DATA FOR THIS EXERCISE section start

-- pv_equiv track=rewrite | github.com/vasile-draguta/gomoku | game_service/game_services.py | check_for_five_consecutive_symbols
-- ===== SOURCE A (Python) =====
-- def check_for_five_consecutive_symbols(line, symbol):
--     """
--     Checks if a line contains 5 consecutive symbols
--     :param line: line to be checked
--     :param symbol: symbol to be checked
--     :return: True if the line contains 5 consecutive symbols, False otherwise
--     """
--     symbol_count = 0
--     for cell in line:
--         if cell == symbol:
--             symbol_count += 1
--             if symbol_count == 5:
--                 return True
--         else:
--             symbol_count = 0
--     return False
-- ===== SOURCE B (Python) =====
-- def check_for_five_consecutive_symbols(line, symbol):
--     """Segment the line into maximal runs of equal adjacent cells, then
--     test whether some run of the symbol has length >= 5."""
--     runs = []
--     i = 0
--     n = len(line)
--     while i < n:
--         j = i
--         while j < n and line[j] == line[i]:
--             j += 1
--         runs.append((line[i], j - i))
--         i = j
--     return any(key == symbol and length >= 5 for key, length in runs)
-- ===== Notes on version B (the rewrite author's own statement) =====
-- stated objective: alternative
-- what changed: Replaces the running-counter-with-reset single pass by a two-phase run-length encoding: segment the line into maximal runs of equal adjacent cells, then test whether any run keyed by the symbol has length >= 5.
import Mathlib
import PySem

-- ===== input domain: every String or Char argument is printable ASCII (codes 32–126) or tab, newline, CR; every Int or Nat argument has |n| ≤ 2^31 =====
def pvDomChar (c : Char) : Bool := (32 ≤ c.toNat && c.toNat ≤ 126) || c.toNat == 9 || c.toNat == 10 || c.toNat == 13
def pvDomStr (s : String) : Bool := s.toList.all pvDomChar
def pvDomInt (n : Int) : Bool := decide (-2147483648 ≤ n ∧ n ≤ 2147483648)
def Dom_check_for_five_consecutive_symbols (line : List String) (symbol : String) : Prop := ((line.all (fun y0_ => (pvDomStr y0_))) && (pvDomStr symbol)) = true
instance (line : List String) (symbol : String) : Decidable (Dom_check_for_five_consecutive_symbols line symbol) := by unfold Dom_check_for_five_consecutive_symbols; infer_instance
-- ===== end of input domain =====

-- B replaces A's running-counter single pass by run-length encoding followed by a run test; same cost, different decomposition.

-- ===== PORT A =====
-- the for-loop with its symbol_count accumulator and early return
def pvGoA (symbol : String) : List String → Nat → Bool
  | [], _ => false
  | cell :: rest, symbol_count =>
    if cell = symbol then
      if symbol_count + 1 = 5 then true
      else pvGoA symbol rest (symbol_count + 1)
    else pvGoA symbol rest 0

def check_for_five_consecutive_symbols (line : List String) (symbol : String) : Bool :=
  pvGoA symbol line 0

-- ===== PORT B =====
-- phase 1 of Source B: segment the list into maximal runs of equal adjacent cells, as (key, length) pairs
def pvRuns : List String → List (String × Nat)
  | [] => []
  | x :: xs =>
    (x, (xs.takeWhile (fun y => y = x)).length + 1) :: pvRuns (xs.dropWhile (fun y => y = x))
termination_by l => l.length
decreasing_by
  simp only [List.length_cons]
  exact Nat.lt_succ_of_le (List.length_dropWhile_le _ _)

-- phase 2 of Source B: any run keyed by the symbol with length ≥ 5
def check_for_five_consecutive_symbols_alt (line : List String) (symbol : String) : Bool :=
  (pvRuns line).any (fun p => p.1 = symbol && decide (5 ≤ p.2))

-- ===== PRECONDITION & SPEC =====
def Spec_check_for_five_consecutive_symbols (line : List String) (symbol : String) (out : Bool) : Prop := out = check_for_five_consecutive_symbols_alt line symbol
instance (line : List String) (symbol : String) (out : Bool) : Decidable (Spec_check_for_five_consecutive_symbols line symbol out) := by unfold Spec_check_for_five_consecutive_symbols; infer_instance

-- ===== CLAIM (what is proved, stated in full; the proofs are below) =====
def Claim_equal_check_for_five_consecutive_symbols : Prop := ∀ (line : List String) (symbol : String), Dom_check_for_five_consecutive_symbols line symbol → Spec_check_for_five_consecutive_symbols line symbol (check_for_five_consecutive_symbols line symbol)

-- ===== LEMMAS AND PROOFS =====

-- skipping a block of non-symbol cells resets nothing: A's loop from count 0 ignores it
theorem pvGoA_skip (symbol : String) (t rest : List String)
    (h : ∀ y ∈ t, y ≠ symbol) :
    pvGoA symbol (t ++ rest) 0 = pvGoA symbol rest 0 := by
  induction t with
  | nil => rfl
  | cons a t ih =>
    have ha : a ≠ symbol := h a (by simp)
    simp only [List.cons_append, pvGoA, if_neg ha]
    exact ih (fun y hy => h y (by simp [hy]))

-- A's loop across a block of symbol cells: the counter just adds the block length
theorem pvGoA_run (symbol : String) (u rest : List String) (cnt : Nat)
    (hc : cnt < 5) (h : ∀ y ∈ u, y = symbol) :
    pvGoA symbol (u ++ rest) cnt =
      if 5 ≤ cnt + u.length then true else pvGoA symbol rest (cnt + u.length) := by
  induction u generalizing cnt with
  | nil => simp [Nat.not_le.mpr hc]
  | cons a u ih =>
    have ha : a = symbol := h a (by simp)
    simp only [List.cons_append, pvGoA, if_pos ha]
    by_cases h5 : cnt + 1 = 5
    · have hge : 5 ≤ cnt + (a :: u).length := by simp only [List.length_cons]; omega
      rw [if_pos h5, if_pos hge]
    · have hc' : cnt + 1 < 5 := by omega
      rw [if_neg h5, ih (cnt + 1) hc' (fun y hy => h y (List.mem_cons_of_mem a hy))]
      have harith : cnt + 1 + u.length = cnt + (a :: u).length := by
        simp only [List.length_cons]; omega
      rw [harith]

-- restarting A's loop at the boundary after a symbol run: the head of dropWhile fails the predicate,
-- so the counter's value there does not matter
theorem pvGoA_reset (symbol x : String) (xs : List String) (hx : x = symbol) (cnt : Nat) :
    pvGoA symbol (xs.dropWhile (fun y => y = x)) cnt
      = pvGoA symbol (xs.dropWhile (fun y => y = x)) 0 := by
  rcases hr : xs.dropWhile (fun y => y = x) with _ | ⟨h, t⟩
  · rfl
  · have hh : ¬ (h = x) := by
      have := List.head?_dropWhile_not (fun y => decide (y = x)) xs
      simp [hr] at this
      simpa using this
    have hh' : h ≠ symbol := by rw [hx] at hh; exact hh
    simp [pvGoA, if_neg hh']

theorem pv_main (symbol : String) (line : List String) :
    pvGoA symbol line 0 = check_for_five_consecutive_symbols_alt line symbol := by
  induction line using pvRuns.induct with
  | case1 => simp [check_for_five_consecutive_symbols_alt, pvRuns, pvGoA]
  | case2 x xs ih =>
    have hsplit : x :: xs
        = (x :: xs.takeWhile (fun y => y = x)) ++ xs.dropWhile (fun y => y = x) := by
      simp [List.takeWhile_append_dropWhile]
    unfold check_for_five_consecutive_symbols_alt at ih ⊢
    rw [pvRuns, List.any_cons]
    by_cases hx : x = symbol
    · subst hx
      have hall : ∀ y ∈ x :: xs.takeWhile (fun y => y = x), y = x := by
        intro y hy
        rcases List.mem_cons.mp hy with h | h
        · exact h
        · have := List.mem_takeWhile_imp h
          simpa using this
      rw [hsplit, pvGoA_run x _ _ 0 (by omega) hall]
      by_cases h5 : 5 ≤ (xs.takeWhile (fun y => y = x)).length + 1
      · have h5' : 5 ≤ 0 + (x :: xs.takeWhile (fun y => y = x)).length := by
          simp only [List.length_cons]; omega
        rw [if_pos h5']
        simp [h5]
      · have h5' : ¬ 5 ≤ 0 + (x :: xs.takeWhile (fun y => y = x)).length := by
          simp only [List.length_cons]; omega
        rw [if_neg h5']
        rw [pvGoA_reset x x xs rfl, ih]
        simp [h5]
    · have hall : ∀ y ∈ x :: xs.takeWhile (fun y => y = x), y ≠ symbol := by
        intro y hy
        rcases List.mem_cons.mp hy with h | h
        · simpa [h] using hx
        · have hyx : y = x := by
            have := List.mem_takeWhile_imp h
            simpa using this
          simpa [hyx] using hx
      rw [hsplit, pvGoA_skip symbol _ _ hall, ih]
      simp [hx]

-- ===== VERDICT (by name: the statement is the Claim_ definition above) =====
theorem check_for_five_consecutive_symbols_spec : Claim_equal_check_for_five_consecutive_symbols := by
  intro line symbol _
  exact pv_main symbol line
-- pv_equiv track=rewrite | github.com/krzysztof-turowski/string-algorithms | approx_shortest_superstring/approximate_shortest_superstring.py | get_word_to_merges
-- ===== SOURCE A (Python) =====
-- def get_all_merges(word1, word2):
--   result = []
--   for length_of_common_segment in range(0, len(word1)):
--     if (word1[len(word1) - length_of_common_segment : ] ==
--         word2[1 : 1 + length_of_common_segment]):
--       result.append(word1 + word2[1 + length_of_common_segment :])
--     if (word2[len(word2) - length_of_common_segment : ] ==
--         word1[1 : 1 + length_of_common_segment]):
--       result.append(word2 + word1[1 + length_of_common_segment :])
--   return result
--
-- def get_word_to_merges(words):
--   result = {}
--   for i, word in enumerate(words):
--     for j in range (i+1, len(words)):
--       if word < words[j]:
--         result[(word, words[j])] = get_all_merges(word, words[j])
--       else:
--         result[(words[j], word)] = get_all_merges(words[j], word)
--   return result
-- ===== SOURCE B (Python) =====
-- # B: per pair, the valid overlap lengths are found all at once with a Z-function
-- # on p + '\x00' + x instead of comparing one pair of slices per candidate length.
--
-- def _z_function(t):
--   n = len(t)
--   z = [0] * n
--   l = r = 0
--   for i in range(1, n):
--     zi = 0
--     if i < r:
--       zi = min(r - i, z[i - l])
--     while i + zi < n and t[zi] == t[i + zi]:
--       zi += 1
--     z[i] = zi
--     if i + zi > r:
--       l, r = i, i + zi
--   return z
--
-- def _overlap_lengths(x, p):
--   # {k >= 1 : x[len(x)-k:] == p[:k]}, both slices of full length k
--   t = p + '\x00' + x
--   z = _z_function(t)
--   n = len(t)
--   return {n - i for i in range(len(p) + 1, n) if z[i] == n - i}
--
-- def _merges(w1, w2):
--   ks1 = _overlap_lengths(w1, w2[1:])
--   ks2 = _overlap_lengths(w2, w1[1:])
--   out = []
--   for k in range(len(w1)):
--     if k == 0 or k in ks1:
--       out.append(w1 + w2[1 + k:])
--     if k == 0 or k in ks2:
--       out.append(w2 + w1[1 + k:])
--   return out
--
-- def get_word_to_merges(words):
--   result = {}
--   for i in range(len(words)):
--     for j in range(i + 1, len(words)):
--       a, b = words[i], words[j]
--       if not a < b:
--         a, b = b, a
--       result[(a, b)] = _merges(a, b)
--   return result
-- ===== Notes on version B (the rewrite author's own statement) =====
-- stated objective: alternative
-- what changed: Per pair of words, A tests every candidate overlap length by comparing a fresh pair of slices; B computes the set of valid overlap lengths at once with a Z-function over p + '\x00' + x and then only assembles the matched merge strings (B also indexes pairs directly instead of enumerate and re-sorting each pair with two dict inserts).
import Mathlib
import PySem

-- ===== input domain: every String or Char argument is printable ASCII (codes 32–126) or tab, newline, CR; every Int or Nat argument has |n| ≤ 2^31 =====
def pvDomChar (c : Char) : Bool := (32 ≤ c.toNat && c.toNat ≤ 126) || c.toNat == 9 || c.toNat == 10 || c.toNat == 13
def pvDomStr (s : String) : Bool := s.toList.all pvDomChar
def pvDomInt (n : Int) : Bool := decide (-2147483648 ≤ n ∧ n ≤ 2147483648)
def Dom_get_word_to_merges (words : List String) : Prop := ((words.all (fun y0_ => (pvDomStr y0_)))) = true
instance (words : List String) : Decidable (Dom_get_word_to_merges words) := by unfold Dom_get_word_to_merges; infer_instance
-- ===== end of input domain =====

DATA FOR THIS EXERCISE section end

• **WORK ITEM**
Lines holding the word "result": say how many there are in the data, and nothing more.

• **ANSWER BOX**
11